On the positive side, we should recognise that various surveys of business confidence, business intention and order books show that there is still a positive direction in growth. We believe we can build on that positive thrust.

That confidence is not translating through. The difficulty is that people are getting very frustrated when they continue to read about it. There is also difficulty when the chief executive of a job creation agency, a man for whom I have a good deal of regard and an organisation for which I have superb regard, comes out as a rallying agent for pay and wage reductions. That represents money that will be taken out of the domestic economy. It will affect the jobs we are talking about, such as those in retail and services. Furthermore, it will affect the ability of Waterford to ride this wave of confidence of which the Minister speaks. When the chief executive of a State-funded agency is acting with a rallying call for that kind of decision being taken by corporate companies, it sends a rather poor message.

The chief executive of any State agency must respond to the challenges that he experiences. I do not seek to control or influence that. We need to have people speaking honestly to power, as has been said often. Clearly, we need to improve our competitiveness all the time.

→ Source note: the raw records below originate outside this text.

-- pv_equiv track=rewrite | github.com/simplyajith/four-in-a-row | src/verify_winner.py | __verify_all_consecutive_columns_are_same
-- ===== SOURCE A (Python) =====
-- def __verify_all_consecutive_columns_are_same(board, row_val, player_symbol):
-- 	"""
--
-- 	:param board: game board, player is playing
-- 	:param row_val: current row, player played
-- 	:param player_symbol: symbol of the current player
-- 	:return: True if 4 consecutive column in the row played by the user are same
-- 			False, otherwise
-- 	"""
--
-- 	col_val = 0
-- 	while col_val < len(board[0]) - 3:
--
-- 		if board[row_val][col_val] == player_symbol and board[row_val][col_val + 1] == player_symbol and \
-- 				board[row_val][col_val + 2] == player_symbol and board[row_val][col_val + 3] == player_symbol:
-- 			return True
-- 		col_val += 1
--
-- 	return False
-- ===== SOURCE B (Python) =====
-- def __verify_all_consecutive_columns_are_same(board, row_val, player_symbol):
-- 	"""Single sweep with a consecutive-match counter instead of testing 4-wide windows."""
-- 	if len(board[0]) < 4:
-- 		return False
-- 	row = board[row_val]
-- 	count = 0
-- 	for c in range(len(board[0])):
-- 		count = count + 1 if row[c] == player_symbol else 0
-- 		if count == 4:
-- 			return True
-- 	return False
-- ===== Notes on version B (the rewrite author's own statement) =====
-- stated objective: alternative
-- what changed: Replaces A's 4-wide window test at every start position by a single left-to-right sweep maintaining a consecutive-match counter (with a natural early-out for boards narrower than 4 columns), so each cell is read once instead of up to four times; Pre_ excludes empty boards and invalid-row/ragged-row inputs on which A's lazy partial scan may return False while B's full sweep raises IndexError.
-- outside the precondition, e.g. on __verify_all_consecutive_columns_are_same([['a', 'a', 'a', 'a', 'a'], ['b', 'b']], 1, 'a'): A returns False, B raises IndexError
import Mathlib
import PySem

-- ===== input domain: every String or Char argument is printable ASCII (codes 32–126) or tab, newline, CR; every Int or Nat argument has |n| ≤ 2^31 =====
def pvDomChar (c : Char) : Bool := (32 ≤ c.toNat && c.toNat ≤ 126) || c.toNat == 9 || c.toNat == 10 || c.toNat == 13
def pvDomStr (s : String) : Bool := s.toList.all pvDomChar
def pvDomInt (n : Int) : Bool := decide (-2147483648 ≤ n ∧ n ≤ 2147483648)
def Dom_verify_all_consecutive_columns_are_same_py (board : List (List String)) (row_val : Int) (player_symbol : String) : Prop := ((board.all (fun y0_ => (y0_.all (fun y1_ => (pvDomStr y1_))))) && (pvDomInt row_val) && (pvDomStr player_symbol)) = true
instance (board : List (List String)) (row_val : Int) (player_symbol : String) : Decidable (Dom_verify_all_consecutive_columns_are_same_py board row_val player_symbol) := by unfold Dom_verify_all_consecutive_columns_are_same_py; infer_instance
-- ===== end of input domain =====

-- B replaces A's 4-wide window test per start column by one sweep with a consecutive-match
-- counter (alternative decomposition; same O(n) cost, one read per cell instead of up to four).

-- ===== PORT A =====
-- A's while loop: fuel-indexed recursion; the guard `col < len0 - 3` is A's loop condition.
def pvWhileA (cell : Int → Bool) (len0 : Int) : Nat → Int → Bool
  | 0, _ => false
  | fuel+1, col =>
    if col < len0 - 3 then
      if cell col && cell (col + 1) && cell (col + 2) && cell (col + 3) then true
      else pvWhileA cell len0 fuel (col + 1)
    else false

def verify_all_consecutive_columns_are_same_py (board : List (List String)) (row_val : Int) (player_symbol : String) : Bool :=
  let len0 : Int := (((PySem.List.pyGet? board 0).getD []).length : Int)
  -- board[row_val][c] == player_symbol (exact on Pre_, where no index raises)
  let cell : Int → Bool := fun c =>
    (PySem.List.pyGet? ((PySem.List.pyGet? board row_val).getD []) c).getD "" == player_symbol
  pvWhileA cell len0 (len0 - 3).toNat 0

-- ===== PORT B =====
-- B's for-loop over range(len(board[0])) with the running counter; early return at count == 4.
def pvSweepB (cell : Int → Bool) : List Int → Int → Bool
  | [], _ => false
  | c :: cs, count =>
    let count' : Int := if cell c then count + 1 else 0
    if count' == 4 then true else pvSweepB cell cs count'

def verify_all_consecutive_columns_are_same_py_alt (board : List (List String)) (row_val : Int) (player_symbol : String) : Bool :=
  let len0 : Int := (((PySem.List.pyGet? board 0).getD []).length : Int)
  if len0 < 4 then false
  else
    let row : List String := (PySem.List.pyGet? board row_val).getD []
    pvSweepB (fun c => (PySem.List.pyGet? row c).getD "" == player_symbol)
      (PySem.List.pyRange 0 len0 1) 0

-- ===== PRECONDITION & SPEC =====
-- Pre_ excludes: empty boards (A raises IndexError on board[0]); and, when the first row has ≥ 1
-- column and ≥ 4 would matter, invalid row indices and ragged boards whose played row is shorter
-- than the first row — there A's lazy windowed scan can still return False (an artefact of its
-- short-circuit `and`) while B's natural full sweep raises IndexError.
def Pre_verify_all_consecutive_columns_are_same_py (board : List (List String)) (row_val : Int) (player_symbol : String) : Prop :=
  board ≠ [] ∧
  (board.headI.length < 4 ∨
    (-(board.length : Int) ≤ row_val ∧ row_val < (board.length : Int) ∧
      board.headI.length ≤ ((PySem.List.pyGet? board row_val).getD []).length))
instance (board : List (List String)) (row_val : Int) (player_symbol : String) : Decidable (Pre_verify_all_consecutive_columns_are_same_py board row_val player_symbol) := by unfold Pre_verify_all_consecutive_columns_are_same_py; infer_instance

def pvWitness_verify_all_consecutive_columns_are_same_py : List (List String) × Int × String :=
  ([["a", "a", "a", "a"]], 0, "a")

def Spec_verify_all_consecutive_columns_are_same_py (board : List (List String)) (row_val : Int) (player_symbol : String) (out : Bool) : Prop := out = verify_all_consecutive_columns_are_same_py_alt board row_val player_symbol
instance (board : List (List String)) (row_val : Int) (player_symbol : String) (out : Bool) : Decidable (Spec_verify_all_consecutive_columns_are_same_py board row_val player_symbol out) := by unfold Spec_verify_all_consecutive_columns_are_same_py; infer_instance

-- ===== CLAIM (what is proved, stated in full; the proofs are below) =====
def Claim_equal_verify_all_consecutive_columns_are_same_py : Prop := ∀ (board : List (List String)) (row_val : Int) (player_symbol : String), Dom_verify_all_consecutive_columns_are_same_py board row_val player_symbol → Pre_verify_all_consecutive_columns_are_same_py board row_val player_symbol → Spec_verify_all_consecutive_columns_are_same_py board row_val player_symbol (verify_all_consecutive_columns_are_same_py board row_val player_symbol)

-- ===== LEMMAS AND PROOFS =====

-- A's loop finds a 4-window of matches starting at some column in [col, col+fuel) ∩ [·, len0-3).
theorem pvWhileA_eq_true_iff (cell : Int → Bool) (len0 : Int) :
    ∀ (fuel : Nat) (col : Int),
      pvWhileA cell len0 fuel col = true ↔
        ∃ c : Int, col ≤ c ∧ c < col + fuel ∧ c < len0 - 3 ∧
          (cell c && cell (c + 1) && cell (c + 2) && cell (c + 3)) = true := by
  intro fuel
  induction fuel with
  | zero =>
    intro col
    simp [pvWhileA]
    intro c h1 h2
    omega
  | succ n ih =>
    intro col
    by_cases hg : col < len0 - 3
    · by_cases hw : (cell col && cell (col + 1) && cell (col + 2) && cell (col + 3)) = true
      · simp [pvWhileA, hg, hw]
        exact ⟨col, le_refl _, by omega, hg, by simpa using hw⟩
      · simp only [pvWhileA, if_pos hg, if_neg hw, ih (col + 1)]
        constructor
        · rintro ⟨c, h1, h2, h3, h4⟩
          exact ⟨c, by omega, by omega, h3, h4⟩
        · rintro ⟨c, h1, h2, h3, h4⟩
          refine ⟨c, ?_, by omega, h3, h4⟩
          rcases lt_or_eq_of_le h1 with h | h
          · omega
          · exfalso; exact hw (h ▸ h4)
    · simp [pvWhileA, hg]
      intro c h1 h2 h3
      omega

-- B's sweep: with a valid run of `count` matches just before `lo`, it finds the first column c in
-- [lo, lo+n) at which the four cells c, c-1, c-2, c-3 all match (the run may dip below lo by count).
theorem pvSweepB_eq_true_iff (cell : Int → Bool) :
    ∀ (n : Nat) (lo count : Int),
      0 ≤ count → count ≤ 3 →
      (∀ j : Int, 1 ≤ j → j ≤ count → cell (lo - j) = true) →
      (pvSweepB cell (PySem.List.pyRange lo (lo + n) 1) count = true ↔
        ∃ c : Int, lo ≤ c ∧ c < lo + n ∧ lo - count ≤ c - 3 ∧
          (∀ j : Int, 0 ≤ j → j ≤ 3 → cell (c - j) = true)) := by
  intro n
  induction n with
  | zero =>
    intro lo count _ _ _
    rw [PySem.List.pyRange_one_eq_nil (by omega)]
    simp [pvSweepB]
    intro c h1 h2
    omega
  | succ n ih =>
    intro lo count h0 h3 hrun
    rw [show lo + ((n : Nat) + 1 : Nat) = lo + (n + 1 : Int) by push_cast; ring,
        PySem.List.pyRange_one_cons (by omega)]
    by_cases hc : cell lo = true
    · by_cases hcount : count = 3
      · -- counter reaches 4 at lo
        subst hcount
        have hstep : pvSweepB cell (lo :: PySem.List.pyRange (lo + 1) (lo + ((n : Int) + 1)) 1) 3 = true := by
          simp [pvSweepB, hc]
        rw [hstep]
        refine ⟨fun _ => ⟨lo, le_refl _, by omega, by omega, ?_⟩, fun _ => rfl⟩
        intro j hj0 hj3
        rcases (by omega : j = 0 ∨ (1 ≤ j ∧ j ≤ 3)) with h | h
        · simpa [h] using hc
        · simpa using hrun j h.1 (by omega)
      · have h4' : ((count + 1 : Int) == 4) = false := by simp; omega
        have hstep : pvSweepB cell (lo :: PySem.List.pyRange (lo + 1) (lo + ((n : Int) + 1)) 1) count
            = pvSweepB cell (PySem.List.pyRange (lo + 1) (lo + ((n : Int) + 1)) 1) (count + 1) := by
          simp [pvSweepB, hc, h4']
        rw [hstep]
        have hrun' : ∀ j : Int, 1 ≤ j → j ≤ count + 1 → cell (lo + 1 - j) = true := by
          intro j hj1 hj2
          rcases (by omega : j = 1 ∨ 2 ≤ j) with h | h
          · simpa [h] using hc
          · have := hrun (j - 1) (by omega) (by omega)
            simpa [show lo - (j - 1) = lo + 1 - j by ring] using this
        have := ih (lo + 1) (count + 1) (by omega) (by omega) hrun'
        rw [show lo + 1 + (n : Int) = lo + ((n : Int) + 1) by ring] at this
        rw [this]
        constructor
        · rintro ⟨c, H1, H2, H3, H4⟩
          exact ⟨c, by omega, H2, by omega, H4⟩
        · rintro ⟨c, H1, H2, H3, H4⟩
          refine ⟨c, ?_, H2, by omega, H4⟩
          rcases (by omega : lo + 1 ≤ c ∨ c = lo) with h | h
          · exact h
          · exfalso; omega
    · have hc' : cell lo = false := by simpa using hc
      have hstep : pvSweepB cell (lo :: PySem.List.pyRange (lo + 1) (lo + ((n : Int) + 1)) 1) count
          = pvSweepB cell (PySem.List.pyRange (lo + 1) (lo + ((n : Int) + 1)) 1) 0 := by
        simp [pvSweepB, hc']
      rw [hstep]
      have := ih (lo + 1) 0 (by omega) (by omega) (by intro j hj1 hj2; omega)
      rw [show lo + 1 + (n : Int) = lo + ((n : Int) + 1) by ring] at this
      rw [this]
      constructor
      · rintro ⟨c, H1, H2, H3, H4⟩
        exact ⟨c, by omega, H2, by omega, H4⟩
      · rintro ⟨c, H1, H2, H3, H4⟩
        have hgt : lo + 1 ≤ c - 3 := by
          by_contra hlt
          have := H4 (c - lo) (by omega) (by omega)
          rw [show c - (c - lo) = lo by ring] at this
          exact absurd this (by simp [hc'])
        exact ⟨c, by omega, H2, by omega, H4⟩

-- ===== VERDICT (by name: the statement is the Claim_ definition above) =====
theorem verify_all_consecutive_columns_are_same_py_spec : Claim_equal_verify_all_consecutive_columns_are_same_py := by
  intro board row_val player_symbol _ _
  unfold Spec_verify_all_consecutive_columns_are_same_py
  unfold verify_all_consecutive_columns_are_same_py verify_all_consecutive_columns_are_same_py_alt
  set len0 : Int := (((PySem.List.pyGet? board 0).getD []).length : Int) with hlen0
  set cell : Int → Bool := fun c =>
    (PySem.List.pyGet? ((PySem.List.pyGet? board row_val).getD []) c).getD "" == player_symbol with hcell
  have hlen0nn : 0 ≤ len0 := by positivity
  by_cases h4 : len0 < 4
  · have : (len0 - 3).toNat = 0 := by omega
    simp [this, pvWhileA, h4]
  · rw [if_neg h4]
    have hA := pvWhileA_eq_true_iff cell len0 (len0 - 3).toNat 0
    have hB := pvSweepB_eq_true_iff cell len0.toNat 0 0 (by omega) (by omega)
                 (by intro j hj1 hj2; omega)
    rw [show (0 : Int) + (len0.toNat : Int) = len0 by omega] at hB
    rw [Bool.eq_iff_iff, hA, hB]
    constructor
    · rintro ⟨c, h1, h2, h3, h4c⟩
      simp only [Bool.and_eq_true] at h4c
      refine ⟨c + 3, by omega, by omega, by omega, ?_⟩
      intro j hj0 hj3
      rcases (by omega : j = 0 ∨ j = 1 ∨ j = 2 ∨ j = 3) with h | h | h | h <;>
        · subst h
          first
          | simpa [show c + 3 - (0:Int) = c + 3 by ring] using h4c.2
          | simpa [show c + 3 - (1:Int) = c + 2 by ring] using h4c.1.2
          | simpa [show c + 3 - (2:Int) = c + 1 by ring] using h4c.1.1.2
          | simpa [show c + 3 - (3:Int) = c by ring] using h4c.1.1.1
    · rintro ⟨c, h1, h2, h3, h4c⟩
      refine ⟨c - 3, by omega, by omega, by omega, ?_⟩
      simp only [Bool.and_eq_true]
      refine ⟨⟨⟨?_, ?_⟩, ?_⟩, ?_⟩
      · simpa [show c - 3 = c - (3:Int) by ring] using h4c 3 (by omega) (by omega)
      · simpa [show c - 3 + 1 = c - (2:Int) by ring] using h4c 2 (by omega) (by omega)
      · simpa [show c - 3 + 2 = c - (1:Int) by ring] using h4c 1 (by omega) (by omega)
      · simpa [show c - 3 + 3 = c - (0:Int) by ring] using h4c 0 (by omega) (by omega)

This is not an optional add-on. We are competing in a tough global environment but this year we have put new people into the field in overseas markets through the IDA and Enterprise Ireland. We are on a journey to move away from an economy that became too dependent on property, which was underpinned by bad policies. It will take time for new policies to deliver results. The 70,000 jobs represents genuine progress and we want to build on it. I have set a target of 100,000 extra people at work by 2016.